2.2 Point of view (PV) I: integration of different timescales from body and world by the brain

The notion of the point of view (PV) is often used in various disciplines but rarely explicated in philosophy. The concept of PV is pervasive in literature and theatre with different persons expressing different points of view on the same topic. Painting and photography rely on a slightly different notion of PV that involves providing access to events or objects in the world. Despite the extensive colloquial usage of PV in many disciplines, the concept is often neglected in philosophy let alone in neuroscience as there is no established theory (see Campos & Gutierrez, 2015, for a notable exception).

Yet another noteworthy exception is the embodied approach where the lived (rather than objective) body is supposed to provide the point of view or anchor of the self in the world (Gallagher & Daly, 2018; Gallagher, 2005a, b). Without being able to go into details (see Northoff, 2016, 2018), we assume that the notion of the lived body presupposes the timescales of the brain: the body’s various temporal scales are connected with those of the brain’s spontaneous activity as well as with those of the world that are processed through the brain. Hence, conceptually considered, the brain can be conceived as a multi-scale integrator as it connects the different timescales of the brain, body, and world in a scale-free way.

Before going on, we shall briefly describe what scale freeness is. Scale freeness refers to a particular distribution and relationship of longer and shorter timescales or slower and faster frequencies. Specifically, there is relatively stronger power in the slower frequencies compared to the faster frequencies which exhibit much weaker power. In the power spectrum this leads to a curve whose degree of steepness from the slower frequencies’ higher power to the faster frequencies’ lower power, the degree of steepness of this curve can be measured by the power law exponent. The higher the power law exponent, the more power in the slower frequencies relatively to the lower power of the faster frequencies. Various studies showed that the power law exponent is abnormally altered in states where consciousness is lost (see Klar et al., 2023).
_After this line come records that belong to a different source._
-- pv_equiv track=rewrite | github.com/emotivhq/ui | product/fetch.py | get_base_url
-- ===== SOURCE A (Python) =====
-- def get_base_url(url):
--     out = ""
--     slash_count = 0
--     for char in url:
--         if char == '/':
--             slash_count += 1
--         out += char
--         if slash_count >= 3:
--             break
--     return out
-- ===== SOURCE B (Python) =====
-- def get_base_url(url):
--     p1 = url.find('/')
--     if p1 == -1:
--         return url
--     p2 = url.find('/', p1 + 1)
--     if p2 == -1:
--         return url
--     p3 = url.find('/', p2 + 1)
--     if p3 == -1:
--         return url
--     return url[:p3 + 1]
-- ===== Notes on version B (the rewrite author's own statement) =====
-- stated objective: faster
-- what changed: Replaces the character-by-character accumulation loop with a slash counter by three str.find calls that locate the third slash and a single slice (or return the whole string when fewer than three slashes exist).
import Mathlib
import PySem

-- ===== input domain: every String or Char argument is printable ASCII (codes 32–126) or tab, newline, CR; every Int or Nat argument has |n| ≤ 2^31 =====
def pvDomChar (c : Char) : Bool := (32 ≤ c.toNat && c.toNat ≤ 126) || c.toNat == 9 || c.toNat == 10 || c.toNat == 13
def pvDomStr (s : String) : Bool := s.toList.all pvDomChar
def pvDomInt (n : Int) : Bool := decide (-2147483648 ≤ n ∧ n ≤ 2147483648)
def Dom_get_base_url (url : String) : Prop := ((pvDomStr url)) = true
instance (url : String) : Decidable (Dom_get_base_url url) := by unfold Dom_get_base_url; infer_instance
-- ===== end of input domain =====

-- B replaces A's character-accumulating loop (with a slash counter and break) by three
-- str.find calls locating the third slash and a single slice; a timing run measured B faster.

-- ===== PORT A =====
-- for char in url: count slashes, out += char, break once slash_count >= 3
def pvGoA : List Char → String → Nat → String
  | [], out, _ => out
  | c :: rest, out, cnt =>
      let cnt' := if c = '/' then cnt + 1 else cnt
      let out' := out.push c
      if 3 ≤ cnt' then out' else pvGoA rest out' cnt'

def get_base_url (url : String) : String := pvGoA url.toList "" 0

-- ===== PORT B =====
def get_base_url_alt (url : String) : String :=
  let p1 := PySem.Str.findFrom url "/" 0 none          -- url.find('/')
  if p1 = -1 then url else
  let p2 := PySem.Str.findFrom url "/" (p1 + 1) none   -- url.find('/', p1 + 1)
  if p2 = -1 then url else
  let p3 := PySem.Str.findFrom url "/" (p2 + 1) none   -- url.find('/', p2 + 1)
  if p3 = -1 then url else
  PySem.Str.slice url none (some (p3 + 1))             -- url[:p3 + 1]

-- ===== PRECONDITION & SPEC =====
def Spec_get_base_url (url : String) (out : String) : Prop := out = get_base_url_alt url
instance (url : String) (out : String) : Decidable (Spec_get_base_url url out) := by unfold Spec_get_base_url; infer_instance

-- ===== CLAIM (what is proved, stated in full; the proofs are below) =====
def Claim_equal_get_base_url : Prop := ∀ (url : String), Dom_get_base_url url → Spec_get_base_url url (get_base_url url)

-- ===== LEMMAS AND PROOFS =====

-- pure-list version of A's loop
def pvGoL : List Char → Nat → List Char
  | [], _ => []
  | c :: rest, cnt =>
      let cnt' := if c = '/' then cnt + 1 else cnt
      if 3 ≤ cnt' then [c] else c :: pvGoL rest cnt'

theorem pvGoA_toList : ∀ (cs : List Char) (out : String) (cnt : Nat),
    (pvGoA cs out cnt).toList = out.toList ++ pvGoL cs cnt := by
  intro cs
  induction cs with
  | nil => intro out cnt; simp [pvGoA, pvGoL]
  | cons c rest ih =>
      intro out cnt
      simp only [pvGoA, pvGoL]
      by_cases h : 3 ≤ (if c = '/' then cnt + 1 else cnt)
      · simp [h]
      · simp [h, ih]

-- A's loop, unfolded at the first slash (while fewer than 2 slashes seen)
theorem pvGoL_step (cs : List Char) (cnt : Nat) (h : cnt < 2) :
    pvGoL cs cnt = match List.findIdx? (fun c => c == '/') cs with
      | none => cs
      | some i => cs.take (i + 1) ++ pvGoL (cs.drop (i + 1)) (cnt + 1) := by
  induction cs with
  | nil => simp [pvGoL]
  | cons c rest ih =>
      by_cases hc : c = '/'
      · subst hc
        simp only [pvGoL, List.findIdx?_cons]
        have : ¬ 3 ≤ cnt + 1 := by omega
        simp [this]
      · simp only [pvGoL, List.findIdx?_cons, beq_iff_eq, if_neg hc]
        have : ¬ 3 ≤ cnt := by omega
        simp only [if_neg this, ih]
        cases hf : List.findIdx? (fun c => c == '/') rest with
        | none => simp
        | some i => simp

-- A's loop at the third slash: it stops right after it
theorem pvGoL_two (cs : List Char) :
    pvGoL cs 2 = match List.findIdx? (fun c => c == '/') cs with
      | none => cs
      | some i => cs.take (i + 1) := by
  induction cs with
  | nil => simp [pvGoL]
  | cons c rest ih =>
      by_cases hc : c = '/'
      · subst hc
        simp [pvGoL, List.findIdx?_cons]
      · simp only [pvGoL, List.findIdx?_cons, beq_iff_eq, if_neg hc]
        norm_num
        simp only [ih]
        cases hf : List.findIdx? (fun c => c == '/') rest with
        | none => simp
        | some i => simp

theorem singleton_prefix_drop (cs : List Char) (m : Nat) (a : Char) :
    [a] <+: cs.drop m ↔ cs[m]? = some a := by
  rw [List.cons_prefix_iff]
  constructor
  · rintro ⟨l', hl, -⟩
    have : (cs.drop m).head? = some a := by rw [hl]; rfl
    simpa [List.head?_drop] using this
  · intro h
    have h' : (cs.drop m).head? = some a := by simpa [List.head?_drop] using h
    cases hd : cs.drop m with
    | nil => simp [hd] at h'
    | cons x t =>
        rw [hd] at h'
        simp at h'
        exact ⟨t, by rw [h'], List.nil_prefix⟩

-- Chars.find with a single-character needle is the first index of that character
theorem find_slash (cs : List Char) :
    PySem.Chars.find cs ['/'] = match List.findIdx? (fun c => c == '/') cs with
      | none => -1
      | some i => (i : Int) := by
  cases hf : List.findIdx? (fun c => c == '/') cs with
  | none =>
      simp only []
      rw [PySem.Chars.find_eq_neg_one_iff]
      intro hinf
      have hm : '/' ∈ cs := List.singleton_sublist.mp hinf.sublist
      have := List.findIdx?_eq_none_iff.mp hf '/' hm
      simp at this
  | some i =>
      simp only []
      obtain ⟨hlen, hpi, hmin⟩ := List.findIdx?_eq_some_iff_getElem.mp hf
      have hne : PySem.Chars.find cs ['/'] ≠ -1 := by
        rw [PySem.Chars.find_ne_neg_one_iff]
        have : [ '/' ] <+: cs.drop i := by
          rw [singleton_prefix_drop]
          simp only [List.getElem?_eq_getElem hlen]
          simpa using hpi
        exact this.isInfix.trans (List.drop_suffix i cs).isInfix
      have hspec := PySem.Chars.findFrom_natCast_spec cs ['/'] 0 (Nat.zero_le _)
        (by rw [Nat.cast_zero, PySem.Chars.findFrom_zero]; exact hne)
      rw [Nat.cast_zero, PySem.Chars.findFrom_zero] at hspec
      obtain ⟨hnn, hpre, hbefore⟩ := hspec
      set f := PySem.Chars.find cs ['/'] with hfdef
      have hfi : cs[f.toNat]? = some '/' := (singleton_prefix_drop cs f.toNat '/').mp hpre
      -- f.toNat = i
      have h1 : ¬ (f.toNat < i) := by
        intro hlt
        have := hmin f.toNat hlt
        have hget : cs[f.toNat] = '/' := by
          have hl : f.toNat < cs.length := by omega
          have := hfi
          rw [List.getElem?_eq_getElem hl] at this
          exact Option.some.inj this
        simp [hget] at this
      have h2 : ¬ (i < f.toNat) := by
        intro hlt
        have := hbefore i (Nat.zero_le _) hlt
        apply this
        rw [singleton_prefix_drop]
        simp only [List.getElem?_eq_getElem hlen]
        simpa using hpi
      have heq : f.toNat = i := by omega
      omega

-- bound on findIdx? results
theorem findIdx?_lt_length {cs : List Char} {i : Nat}
    (h : List.findIdx? (fun c => c == '/') cs = some i) : i < cs.length :=
  (List.findIdx?_eq_some_iff_findIdx_eq.mp h).1

theorem pvGoL_none (cs : List Char) (cnt : Nat) (h : List.findIdx? (fun c => c == '/') cs = none)
    (hcnt : cnt < 2) : pvGoL cs cnt = cs := by
  rw [pvGoL_step cs cnt hcnt, h]

theorem pvGoL_some (cs : List Char) (cnt : Nat) {i : Nat}
    (h : List.findIdx? (fun c => c == '/') cs = some i) (hcnt : cnt < 2) :
    pvGoL cs cnt = cs.take (i + 1) ++ pvGoL (cs.drop (i + 1)) (cnt + 1) := by
  rw [pvGoL_step cs cnt hcnt, h]

theorem pvGoL_two_none (cs : List Char) (h : List.findIdx? (fun c => c == '/') cs = none) :
    pvGoL cs 2 = cs := by
  rw [pvGoL_two, h]

theorem pvGoL_two_some (cs : List Char) {i : Nat}
    (h : List.findIdx? (fun c => c == '/') cs = some i) : pvGoL cs 2 = cs.take (i + 1) := by
  rw [pvGoL_two, h]

theorem find_none (cs : List Char) (h : List.findIdx? (fun c => c == '/') cs = none) :
    PySem.Chars.find cs ['/'] = -1 := by
  rw [find_slash, h]

theorem find_some (cs : List Char) {i : Nat}
    (h : List.findIdx? (fun c => c == '/') cs = some i) :
    PySem.Chars.find cs ['/'] = (i : Int) := by
  rw [find_slash, h]

-- ===== VERDICT (by name: the statement is the Claim_ definition above) =====
theorem get_base_url_spec : Claim_equal_get_base_url := by
  intro url _
  unfold Spec_get_base_url get_base_url get_base_url_alt
  rw [← String.toList_inj, pvGoA_toList]
  have hslash : ("/" : String).toList = ['/'] := rfl
  simp only [PySem.Str.findFrom_eq, hslash, PySem.Chars.findFrom_zero, List.nil_append,
    String.toList_empty]
  cases h1 : List.findIdx? (fun c => c == '/') url.toList with
  | none =>
      rw [find_none _ h1, if_pos rfl, pvGoL_none _ 0 h1 (by omega)]
  | some i1 =>
      have hi1 : i1 < url.toList.length := findIdx?_lt_length h1
      rw [find_some _ h1, if_neg (by omega : ¬ ((i1 : Int) = -1))]
      have hk1 : (i1 : Int) + 1 = ((i1 + 1 : Nat) : Int) := by push_cast; ring
      rw [hk1, PySem.Chars.findFrom_natCast url.toList ['/'] (i1 + 1) (by omega)]
      rw [pvGoL_some _ 0 h1 (by omega)]
      cases h2 : List.findIdx? (fun c => c == '/') (url.toList.drop (i1 + 1)) with
      | none =>
          rw [find_none _ h2, if_pos rfl, if_pos rfl, pvGoL_none _ 1 h2 (by omega),
            List.take_append_drop]
      | some i2 =>
          have hi2 : i2 < url.toList.length - (i1 + 1) := by
            have := findIdx?_lt_length h2
            simpa [List.length_drop] using this
          rw [find_some _ h2, if_neg (by omega : ¬ ((i2 : Int) = -1)),
            if_neg (by omega : ¬ (((i1 + 1 : Nat) : Int) + (i2 : Int) = -1))]
          have hk2 : ((i1 + 1 : Nat) : Int) + (i2 : Int) + 1 = ((i1 + 1 + i2 + 1 : Nat) : Int) := by
            push_cast; ring
          rw [hk2, PySem.Chars.findFrom_natCast url.toList ['/'] (i1 + 1 + i2 + 1) (by omega)]
          rw [pvGoL_some _ 1 h2 (by omega)]
          have hdd : (url.toList.drop (i1 + 1)).drop (i2 + 1) = url.toList.drop (i1 + 1 + i2 + 1) := by
            rw [List.drop_drop]; ring_nf
          rw [hdd]
          cases h3 : List.findIdx? (fun c => c == '/') (url.toList.drop (i1 + 1 + i2 + 1)) with
          | none =>
              rw [find_none _ h3, if_pos rfl, if_pos rfl, pvGoL_two_none _ h3, ← hdd,
                List.take_append_drop, List.take_append_drop]
          | some i3 =>
              have hi3 : i3 < url.toList.length - (i1 + 1 + i2 + 1) := by
                have := findIdx?_lt_length h3
                simpa [List.length_drop] using this
              rw [find_some _ h3, if_neg (by omega : ¬ ((i3 : Int) = -1)),
                if_neg (by omega : ¬ (((i1 + 1 + i2 + 1 : Nat) : Int) + (i3 : Int) = -1))]
              rw [pvGoL_two_some _ h3]
              rw [PySem.Str.toList_slice, PySem.Chars.slice_eq_listSlice]
              have hb : ((i1 + 1 + i2 + 1 : Nat) : Int) + (i3 : Int) + 1
                  = ((i1 + 1 + i2 + 1 + i3 + 1 : Nat) : Int) := by push_cast; ring
              rw [hb, PySem.List.slice_to_natCast]
              rw [show i1 + 1 + i2 + 1 + i3 + 1 = (i1 + 1) + ((i2 + 1) + (i3 + 1)) by ring]
              conv_rhs => rw [List.take_add (l := url.toList) (i := i1 + 1) (j := (i2 + 1) + (i3 + 1)),
                List.take_add (l := List.drop (i1 + 1) url.toList) (i := i2 + 1) (j := i3 + 1), hdd]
Now we can come back to the more conceptual realm of the relationship of scale free activity with the point of view and consciousness. If, for instance, the brain’s capacity to integrate these timescales in a scale-free way is diminished, we lose consciousness as in that case, the neuro-ecological connection of brain and self to body and world is severed and thus, conceptually speaking, the point of view is lost (Zilio et al., 2021). This is further evidenced by studies showing that changes in timescales are related to changes in the level or state of consciousness (Zilio et al., 2023, Namikawa et al. 2011). The abnormal prolongation of timescales may lead to an abnormal high degree of temporal integration at the expense of temporal segregation (Wolff et al., 2022) the loss of the latter may, phenomenally, go along with the loss of differentiation between different contents and ultimately between content and background stream of consciousness (Northoff & Zilio, 2022a, b; Wolff et al., 2022). This may ultimately lead to the complete loss of the level or state of consciousness. This sets the stage for our next argument. Next, our main claim is that artificial intelligence does not have a neuroecological connection to the world and, because of that, it cannot develop its own subjective point of view.

2.3 Mental surface layer and ecological background layer

To make our argument, we introduce Campos and Gutierrez’s (2015) account of point of view (PV) and then provide our own ecological and ontological extension. According to Campos and Gutierrez (2015), PV can be determined by two main features: (i) reference to mental life (including subject) and (ii) access to the world beyond the self and its mental life. Following in their footsteps, we will reformulate and rename these two features as (i*) the surface and (ii*) background layers of PV, respectively. The PV’s reference to the subject and mental life is the surface layer of PV – we call this a mental surface layer. At the same time, the PV is situated within the world as its ultimate ontological background which renders it ecological – we therefore refer to this as an ecological background layer. Let us detail these two concepts in the following.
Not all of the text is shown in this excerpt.